-- pv_equiv track=rewrite | github.com/11lcb/python-class-assignment | 11.13  2025 lab4  演示-2.py | calculate_total_points
-- ===== SOURCE A (Python) =====
-- def calculate_total_points(selected_items, all_items, initial_points):
--     """计算总生存点数"""
--     total = initial_points
--
--     # 所有物品的ID集合
--     all_ids = {item["id"] for item in all_items}
--     # 已选物品的ID集合
--     selected_ids = {item["id"] for item in selected_items}
--
--     # 计算总生存点数：已选物品加分，未选物品减分
--     for item in all_items:
--         if item["id"] in selected_ids:
--             total += item["points"]
--         else:
--             total -= item["points"]
--
--     return total
-- ===== SOURCE B (Python) =====
-- def calculate_total_points(selected_items, all_items, initial_points):
--     # Aggregate the points of all_items per id (insertion-ordered dict),
--     # then apply the +/- sign once per distinct id.
--     by_id = {}
--     for item in all_items:
--         by_id[item["id"]] = by_id.get(item["id"], 0) + item["points"]
--     selected_ids = {item["id"] for item in selected_items}
--     total = initial_points
--     for id_, pts in by_id.items():
--         if id_ in selected_ids:
--             total += pts
--         else:
--             total -= pts
--     return total
-- ===== Notes on version B (the rewrite author's own statement) =====
-- stated objective: alternative
-- what changed: B first groups all_items' points per id into an insertion-ordered dict (one aggregation pass), then applies the add/subtract sign once per distinct id over the grouped entries, instead of A's per-occurrence branch; correct because the sign depends only on the id.
import Mathlib
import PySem

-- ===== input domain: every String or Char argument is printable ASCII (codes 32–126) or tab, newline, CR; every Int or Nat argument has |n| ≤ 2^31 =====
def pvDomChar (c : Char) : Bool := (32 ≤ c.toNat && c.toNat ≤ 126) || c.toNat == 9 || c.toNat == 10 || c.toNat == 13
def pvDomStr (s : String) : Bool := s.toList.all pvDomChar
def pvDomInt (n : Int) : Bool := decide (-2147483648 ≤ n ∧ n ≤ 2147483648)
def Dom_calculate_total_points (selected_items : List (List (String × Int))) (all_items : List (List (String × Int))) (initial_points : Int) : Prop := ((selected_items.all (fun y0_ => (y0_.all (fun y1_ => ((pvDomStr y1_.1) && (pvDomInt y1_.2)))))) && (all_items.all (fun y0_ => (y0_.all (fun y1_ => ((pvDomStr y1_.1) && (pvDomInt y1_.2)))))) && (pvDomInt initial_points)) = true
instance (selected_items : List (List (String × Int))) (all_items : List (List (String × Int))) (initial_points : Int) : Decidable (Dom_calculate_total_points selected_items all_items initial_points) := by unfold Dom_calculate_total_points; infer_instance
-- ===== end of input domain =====

-- B groups all_items' points per id into a dict first, then applies the +/- sign once per
-- distinct id over the grouped entries (A branches per occurrence); same asymptotic cost.


-- item["k"]: first-match lookup; total form, used only under Pre_ (key present)
def pvKey (d : List (String × Int)) (k : String) : Int :=
  ((PySem.Dict.mk d).get? k).getD 0

-- ===== PORT A =====
def calculate_total_points (selected_items : List (List (String × Int))) (all_items : List (List (String × Int))) (initial_points : Int) : Int :=
  let total := initial_points
  -- all_ids is built by A but never used; its construction cannot fail under Pre_, so it is omitted
  let selected_ids : PySem.Set Int :=
    selected_items.foldl (fun s it => PySem.Set.add s (pvKey it "id")) PySem.Set.empty
  all_items.foldl
    (fun t it =>
      if PySem.Set.contains selected_ids (pvKey it "id") then t + pvKey it "points"
      else t - pvKey it "points")
    total

-- ===== PORT B =====
def calculate_total_points_alt (selected_items : List (List (String × Int))) (all_items : List (List (String × Int))) (initial_points : Int) : Int :=
  let by_id : PySem.Dict Int Int :=
    all_items.foldl (fun d it => d.modify (pvKey it "id") 0 (· + pvKey it "points")) PySem.Dict.empty
  let selected_ids : PySem.Set Int := PySem.Set.ofList (selected_items.map (fun it => pvKey it "id"))
  by_id.items.foldl
    (fun t p => if PySem.Set.contains selected_ids p.1 then t + p.2 else t - p.2)
    initial_points

-- ===== PRECONDITION & SPEC =====
-- Pre_ excludes exactly the inputs where a dict lacks the accessed key ("id", or "points" in
-- all_items), on which the Python A raises KeyError (B raises there too).
def Pre_calculate_total_points (selected_items : List (List (String × Int))) (all_items : List (List (String × Int))) (initial_points : Int) : Prop :=
  (∀ it ∈ selected_items, ((PySem.Dict.mk it).get? "id").isSome) ∧
  (∀ it ∈ all_items, ((PySem.Dict.mk it).get? "id").isSome ∧ ((PySem.Dict.mk it).get? "points").isSome)
instance (selected_items : List (List (String × Int))) (all_items : List (List (String × Int))) (initial_points : Int) : Decidable (Pre_calculate_total_points selected_items all_items initial_points) := by unfold Pre_calculate_total_points; infer_instance

def pvWitness_calculate_total_points : (List (List (String × Int))) × (List (List (String × Int))) × Int :=
  ([[("id", 1)]], [[("id", 1), ("points", 5)], [("id", 2), ("points", 3)]], 0)

def Spec_calculate_total_points (selected_items : List (List (String × Int))) (all_items : List (List (String × Int))) (initial_points : Int) (out : Int) : Prop := out = calculate_total_points_alt selected_items all_items initial_points
instance (selected_items : List (List (String × Int))) (all_items : List (List (String × Int))) (initial_points : Int) (out : Int) : Decidable (Spec_calculate_total_points selected_items all_items initial_points out) := by unfold Spec_calculate_total_points; infer_instance

-- ===== CLAIM =====
def Claim_equal_calculate_total_points : Prop := ∀ (selected_items : List (List (String × Int))) (all_items : List (List (String × Int))) (initial_points : Int), Dom_calculate_total_points selected_items all_items initial_points → Pre_calculate_total_points selected_items all_items initial_points → Spec_calculate_total_points selected_items all_items initial_points (calculate_total_points selected_items all_items initial_points)

-- ===== LEMMAS AND PROOFS =====

-- a ± fold is the initial value plus a signed sum
theorem pv_fold_signed {α : Type} (c : α → Bool) (p : α → Int) (l : List α) (t : Int) :
    l.foldl (fun t x => if c x then t + p x else t - p x) t
      = t + (l.map (fun x => (if c x then (1 : Int) else -1) * p x)).sum := by
  induction l generalizing t with
  | nil => simp
  | cons hd tl ih => by_cases h : c hd = true <;> simp [h, ih] <;> ring

-- getD of the grouping fold: base value plus the sum of p over the matching elements
theorem pv_getD_group {α : Type} (key : α → Int) (p : α → Int) (l : List α)
    (d : PySem.Dict Int Int) (v : Int) :
    (l.foldl (fun d x => d.modify (key x) 0 (· + p x)) d).getD v 0
      = d.getD v 0 + ((l.filter (fun x => key x == v)).map p).sum := by
  induction l generalizing d with
  | nil => simp
  | cons hd tl ih =>
    simp only [List.foldl_cons, List.filter_cons, ih]
    by_cases h : key hd = v
    · simp [h, PySem.Dict.getD_modify_self]; ring
    · simp [h, PySem.Dict.getD_modify, Ne.symm h]

-- splitting a sum by a predicate
theorem pv_sum_split {α : Type} (p : α → Int) (c : α → Bool) (l : List α) :
    (l.map p).sum
      = ((l.filter c).map p).sum + ((l.filter (fun x => !c x)).map p).sum := by
  induction l with
  | nil => simp
  | cons hd tl ih => by_cases h : c hd = true <;> simp [h, ih] <;> ring

-- sum over groups (indexed by a nodup key list covering l) equals the plain sum
theorem pv_group_sum {α : Type} (key : α → Int) (f : α → Int) :
    ∀ (D : List Int) (l : List α), D.Nodup → (∀ x ∈ l, key x ∈ D) →
    (D.map (fun k => ((l.filter (fun x => key x == k)).map f).sum)).sum = (l.map f).sum := by
  intro D
  induction D with
  | nil =>
    intro l _ hcov
    cases l with
    | nil => simp
    | cons hd tl => exact absurd (hcov hd (by simp)) (by simp)
  | cons k D' ih =>
    intro l hnd hcov
    simp only [List.map_cons, List.sum_cons]
    have hk : k ∉ D' := (List.nodup_cons.mp hnd).1
    have hstep : ∀ k' ∈ D',
        (l.filter (fun x => key x == k')).map f
          = ((l.filter (fun x => !(key x == k))).filter (fun x => key x == k')).map f := by
      intro k' hk'
      rw [List.filter_filter]
      congr 1
      apply List.filter_congr
      intro x _
      have hkk : k' ≠ k := by rintro rfl; exact hk hk'
      by_cases h : key x = k'
      · simp [h, hkk]
      · simp [h]
    have hmaps : (D'.map (fun k' => ((l.filter (fun x => key x == k')).map f).sum))
        = (D'.map (fun k' => (((l.filter (fun x => !(key x == k))).filter (fun x => key x == k')).map f).sum)) := by
      apply List.map_congr_left
      intro k' hk'
      rw [hstep k' hk']
    rw [hmaps, ih (l.filter (fun x => !(key x == k))) (List.nodup_cons.mp hnd).2
      (by intro x hx
          have hmem := List.mem_filter.mp hx
          have := hcov x hmem.1
          simp only [List.mem_cons] at this
          rcases this with h | h
          · exfalso; simp [h] at hmem
          · exact h)]
    rw [pv_sum_split f (fun x => key x == k) l]

theorem pv_regroup {α : Type} (s : Int → Bool) (key p : α → Int) (l : List α) :
    (((l.foldl (fun d x => d.modify (key x) 0 (· + p x)) PySem.Dict.empty).items).map
        (fun q : Int × Int => (if s q.1 then (1:Int) else -1) * q.2)).sum
      = (l.map (fun x => (if s (key x) then (1:Int) else -1) * p x)).sum := by
  set d : PySem.Dict Int Int :=
    l.foldl (fun d x => d.modify (key x) 0 (· + p x)) PySem.Dict.empty with hd
  have hkeys : d.keys = PySem.Set.ofList (l.map key) := by
    rw [hd, PySem.Dict.keys_foldl_modify_key]
    simp [PySem.Set.update_nil_left]
  have hnd : d.keys.Nodup := by rw [hkeys]; exact PySem.Set.nodup_ofList _
  rw [PySem.Dict.items_eq_map_keys d hnd 0, List.map_map, hkeys]
  have hval : ∀ k : Int, d.getD k 0 = ((l.filter (fun x => key x == k)).map p).sum := by
    intro k; rw [hd, pv_getD_group]; simp
  have hmapeq :
      (PySem.Set.ofList (l.map key)).map
        ((fun q : Int × Int => (if s q.1 then (1:Int) else -1) * q.2)
          ∘ (fun k => (k, d.getD k 0)))
      = (PySem.Set.ofList (l.map key)).map
          (fun k => ((l.filter (fun x => key x == k)).map
            (fun x => (if s (key x) then (1:Int) else -1) * p x)).sum) := by
    apply List.map_congr_left; intro k _
    simp only [Function.comp, hval k]
    rw [← List.sum_map_mul_left]
    apply congrArg List.sum
    apply List.map_congr_left
    intro x hx
    have hxk : key x = k := by simpa using (List.mem_filter.mp hx).2
    rw [hxk]
  rw [hmapeq]
  exact pv_group_sum key (fun x => (if s (key x) then (1:Int) else -1) * p x)
      (PySem.Set.ofList (l.map key)) l (PySem.Set.nodup_ofList _)
      (by intro x hx; rw [PySem.Set.mem_ofList]; exact List.mem_map_of_mem hx)

theorem calculate_total_points_eq (selected_items all_items : List (List (String × Int))) (initial_points : Int) :
    calculate_total_points selected_items all_items initial_points
      = calculate_total_points_alt selected_items all_items initial_points := by
  simp only [calculate_total_points, calculate_total_points_alt]
  rw [PySem.Set.ofList_eq_foldl, List.foldl_map]
  simp only [PySem.Set.empty]
  refine (pv_fold_signed
        (fun it => PySem.Set.contains
          (selected_items.foldl (fun s it => PySem.Set.add s (pvKey it "id")) ([] : PySem.Set Int))
          (pvKey it "id"))
        (fun it => pvKey it "points") all_items initial_points).trans ?_
  refine Eq.trans ?_ (pv_fold_signed
        (fun q : Int × Int => PySem.Set.contains
          (selected_items.foldl (fun s it => PySem.Set.add s (pvKey it "id")) ([] : PySem.Set Int)) q.1)
        (fun q : Int × Int => q.2) _ initial_points).symm
  congr 1
  exact (pv_regroup
    (fun k => PySem.Set.contains
      (selected_items.foldl (fun s it => PySem.Set.add s (pvKey it "id")) ([] : PySem.Set Int)) k)
    (fun it => pvKey it "id") (fun it => pvKey it "points") all_items).symm

-- ===== VERDICT =====
theorem calculate_total_points_spec : Claim_equal_calculate_total_points := by
  intro sel al ip _ _
  exact calculate_total_points_eq sel al ip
#####
→ **Activity**
For this exercise, please copy exactly the lines of the material above from its first line through the line where "per distinct id." appears.

→ **Exercise output**
-- pv_equiv track=rewrite | github.com/11lcb/python-class-assignment | 11.13  2025 lab4  演示-2.py | calculate_total_points
-- ===== SOURCE A (Python) =====
-- def calculate_total_points(selected_items, all_items, initial_points):
--     """计算总生存点数"""
--     total = initial_points
--
--     # 所有物品的ID集合
--     all_ids = {item["id"] for item in all_items}
--     # 已选物品的ID集合
--     selected_ids = {item["id"] for item in selected_items}
--
--     # 计算总生存点数：已选物品加分，未选物品减分
--     for item in all_items:
--         if item["id"] in selected_ids:
--             total += item["points"]
--         else:
--             total -= item["points"]
--
--     return total
-- ===== SOURCE B (Python) =====
-- def calculate_total_points(selected_items, all_items, initial_points):
--     # Aggregate the points of all_items per id (insertion-ordered dict),
--     # then apply the +/- sign once per distinct id.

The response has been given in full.